Dataset entries:
====

-- ===== CLAIM (what is proved, stated in full; the proofs are below) =====
def Claim_equal_derive_string : Prop := ∀ (productions : List (String × List String)) (target_string : String) (start_symbol : String), Dom_derive_string productions target_string start_symbol → Spec_derive_string productions target_string start_symbol (derive_string productions target_string start_symbol)

-- ===== LEMMAS AND PROOFS =====

theorem pvLoop_nil (d : PySem.Dict String (List String)) (t : List Char) :
    pvLoop d t [] = none := by rw [pvLoop]

theorem pvLoop_cons (d : PySem.Dict String (List String)) (t : List Char)
    (cur : List Char) (steps : List String) (rest : List (List Char × List String)) :
    pvLoop d t ((cur, steps) :: rest) =
      if steps.length > 50 then pvLoop d t rest
      else if cur = t then some steps
      else
        match pvFindNT d cur 0 with
        | none => pvLoop d t rest
        | some (i, c) => pvLoop d t (pvFrames d cur i c steps ++ rest) := by
  rw [pvLoop]
  simp only [dite_eq_ite]

-- A's success values are never the empty list (the 'if result:' truthiness check)
theorem pvTryProds_ne_nil (step : List Char → List String → Option (List String))
    (cur : List Char) (i : Nat) (steps : List String) :
    ∀ prods r, pvTryProds step cur i steps prods = some r → r ≠ []
  | [], r => by intro h; simp [pvTryProds] at h
  | prod :: rest, r => by
    intro h
    simp only [pvTryProds] at h
    cases hs : step (pvChild cur i prod) (steps ++ [String.ofList (pvChild cur i prod)]) with
    | none =>
      rw [hs] at h
      exact pvTryProds_ne_nil step cur i steps rest r h
    | some v =>
      rw [hs] at h
      dsimp only at h
      by_cases hv : v = []
      · rw [if_pos hv] at h
        exact pvTryProds_ne_nil step cur i steps rest r h
      · rw [if_neg hv] at h
        cases Option.some.inj h
        exact hv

====

PROBLEM STATEMENT: All lines of the data above must be returned exactly.

REPLY TO THE TASK:
-- ===== CLAIM (what is proved, stated in full; the proofs are below) =====
def Claim_equal_derive_string : Prop := ∀ (productions : List (String × List String)) (target_string : String) (start_symbol : String), Dom_derive_string productions target_string start_symbol → Spec_derive_string productions target_string start_symbol (derive_string productions target_string start_symbol)

-- ===== LEMMAS AND PROOFS =====

theorem pvLoop_nil (d : PySem.Dict String (List String)) (t : List Char) :
    pvLoop d t [] = none := by rw [pvLoop]

theorem pvLoop_cons (d : PySem.Dict String (List String)) (t : List Char)
    (cur : List Char) (steps : List String) (rest : List (List Char × List String)) :
    pvLoop d t ((cur, steps) :: rest) =
      if steps.length > 50 then pvLoop d t rest
      else if cur = t then some steps
      else
        match pvFindNT d cur 0 with
        | none => pvLoop d t rest
        | some (i, c) => pvLoop d t (pvFrames d cur i c steps ++ rest) := by
  rw [pvLoop]
  simp only [dite_eq_ite]

-- A's success values are never the empty list (the 'if result:' truthiness check)
theorem pvTryProds_ne_nil (step : List Char → List String → Option (List String))
    (cur : List Char) (i : Nat) (steps : List String) :
    ∀ prods r, pvTryProds step cur i steps prods = some r → r ≠ []
  | [], r => by intro h; simp [pvTryProds] at h
  | prod :: rest, r => by
    intro h
    simp only [pvTryProds] at h
    cases hs : step (pvChild cur i prod) (steps ++ [String.ofList (pvChild cur i prod)]) with
    | none =>
      rw [hs] at h
      exact pvTryProds_ne_nil step cur i steps rest r h
    | some v =>
      rw [hs] at h
      dsimp only at h
      by_cases hv : v = []
      · rw [if_pos hv] at h
        exact pvTryProds_ne_nil step cur i steps rest r h
      · rw [if_neg hv] at h
        cases Option.some.inj h
        exact hv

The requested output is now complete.